If you have difficulty leaving your needle down, you can always sew straight across and change sides as you normally would. Leaving the needle down is simply meant to give the pillow a cleaner finish and added durability.
Step 5. Insert the Foam and Sew the Final Side
Finally, you will insert the foam through the opening in the cover and sew the final seam shut. If you have difficulty inserting the foam, simply trim it down slightly. While it is nice to have perfect, aesthetically pleasing, straight seams, all that really matters is that the foam is fully enclosed in the Teflon.
Step 6. Use Your New Heat Press Pillow
Begin by setting up your heat press as you normally would. To use your pillow, simply insert it under the layer that you are pressing. For clothing, this means you will need to place the pillow inside the garment. This is one of the reasons why smaller pillows are preferable.

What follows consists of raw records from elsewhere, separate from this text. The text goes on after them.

-- pv_equiv track=rewrite | github.com/iamh2o/rgbw_colorspace_converter | triangle_grid.py | calc_last_row_len
-- ===== SOURCE A (Python) =====
-- def calc_last_row_len(max_row):
--     row_len = 1
--     curr_row = 1
--
--     while curr_row < max_row:
--         if max_row == 1:
--             row_len = 1
--         else:
--             row_len += 2
--         curr_row += 1
--     return row_len
-- ===== SOURCE B (Python) =====
-- def calc_last_row_len(max_row):
--     return max(1, 2 * max_row - 1)
-- ===== Notes on version B (the rewrite author's own statement) =====
-- stated objective: faster
-- what changed: Replaced the O(max_row) increment loop with the closed form max(1, 2*max_row - 1).
import Mathlib
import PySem

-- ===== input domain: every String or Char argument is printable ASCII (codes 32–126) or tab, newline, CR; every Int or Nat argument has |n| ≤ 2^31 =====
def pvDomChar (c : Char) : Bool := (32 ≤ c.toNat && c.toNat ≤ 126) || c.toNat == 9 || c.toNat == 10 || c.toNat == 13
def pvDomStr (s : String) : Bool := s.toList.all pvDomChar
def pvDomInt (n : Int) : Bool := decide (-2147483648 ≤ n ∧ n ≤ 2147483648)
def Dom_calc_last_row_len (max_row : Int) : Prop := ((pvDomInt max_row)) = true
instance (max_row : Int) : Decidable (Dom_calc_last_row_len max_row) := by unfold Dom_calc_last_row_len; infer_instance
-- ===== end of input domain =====

-- B replaces A's O(max_row) increment loop with the closed form max(1, 2*max_row - 1).

-- ===== PORT A =====
-- A's while loop: state (row_len, curr_row), step while curr_row < max_row.
def calcLoopA (row_len curr_row max_row : Int) : Int :=
  if _h : curr_row < max_row then
    calcLoopA (if max_row = 1 then 1 else row_len + 2) (curr_row + 1) max_row
  else
    row_len
termination_by (max_row - curr_row).toNat
decreasing_by omega

def calc_last_row_len (max_row : Int) : Int :=
  calcLoopA 1 1 max_row

-- ===== PORT B =====
def calc_last_row_len_alt (max_row : Int) : Int :=
  max 1 (2 * max_row - 1)

-- ===== PRECONDITION & SPEC =====
def Spec_calc_last_row_len (max_row : Int) (out : Int) : Prop := out = calc_last_row_len_alt max_row
instance (max_row : Int) (out : Int) : Decidable (Spec_calc_last_row_len max_row out) := by unfold Spec_calc_last_row_len; infer_instance

-- ===== CLAIM (what is proved, stated in full; the proofs are below) =====
def Claim_equal_calc_last_row_len : Prop := ∀ (max_row : Int), Dom_calc_last_row_len max_row → Spec_calc_last_row_len max_row (calc_last_row_len max_row)

-- ===== LEMMAS AND PROOFS =====

-- loop invariant: the loop adds 2 per remaining iteration (the max_row = 1 branch is
-- unreachable once curr_row < max_row with curr_row ≥ 1)
theorem calcLoopA_closed (row_len curr_row max_row : Int) (h1 : 1 ≤ curr_row) :
    calcLoopA row_len curr_row max_row =
      if curr_row < max_row then row_len + 2 * (max_row - curr_row) else row_len := by
  by_cases h : curr_row < max_row
  · have hne : ¬ max_row = 1 := by omega
    rw [calcLoopA, dif_pos h, if_neg hne]
    have ih := calcLoopA_closed (row_len + 2) (curr_row + 1) max_row (by omega)
    rw [ih]
    split_ifs <;> [ring_nf; omega]
  · rw [calcLoopA, dif_neg h, if_neg h]
termination_by (max_row - curr_row).toNat
decreasing_by omega

-- ===== VERDICT (by name: the statement is the Claim_ definition above) =====
theorem calc_last_row_len_spec : Claim_equal_calc_last_row_len := by
  intro max_row _
  show calc_last_row_len max_row = calc_last_row_len_alt max_row
  unfold calc_last_row_len calc_last_row_len_alt
  rw [calcLoopA_closed 1 1 max_row le_rfl]
  split_ifs <;> omega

You can use your press pillow for uneven for embroidered fabrics, bags, and garments with zippers, buttons, or thick seams. You can also use it anytime you want to apply transfer vinyl to both sides of the same fabric, as the pillow will prevent the vinyl from melting into the transfer on the other side.
Other DIY Alternatives
If you don’t have the time or resources to make your own transfer pillow, here are a few DIY alternatives that make use of everyday household items:
- Towel: You can use a folded tea towel in place of a pillow. Folding a towel underneath the garment provides the same soft, plush surface for surface details like buttons to sink down during pressing. Try to choose a towel that has minimal teeth as a flat surface will produce a more even vinyl application.
- Mouse Pad: A thick mouse pad can also be used as it is heat resistant. While it may not be possible to use a mouse pad for garments with zippers and larger textural irregularities, mouse pads have just enough given to accommodate fine surface details like embroidery.
Just be careful to only use a blank pad, as printed designs may unintentionally melt into the garment.
Heat press pillows make it possible to apply transfer vinyl to a variety of different garments and accessories such as onesies, zip-up hoodies, and tote bags. However, buying a collection of pre-made pillows in various sizes can be quite costly.
Luckily, making your own DIY pillow is simple and inexpensive. You can also make a number of pillows from a single sheet of Teflon or heat-resistant fabric.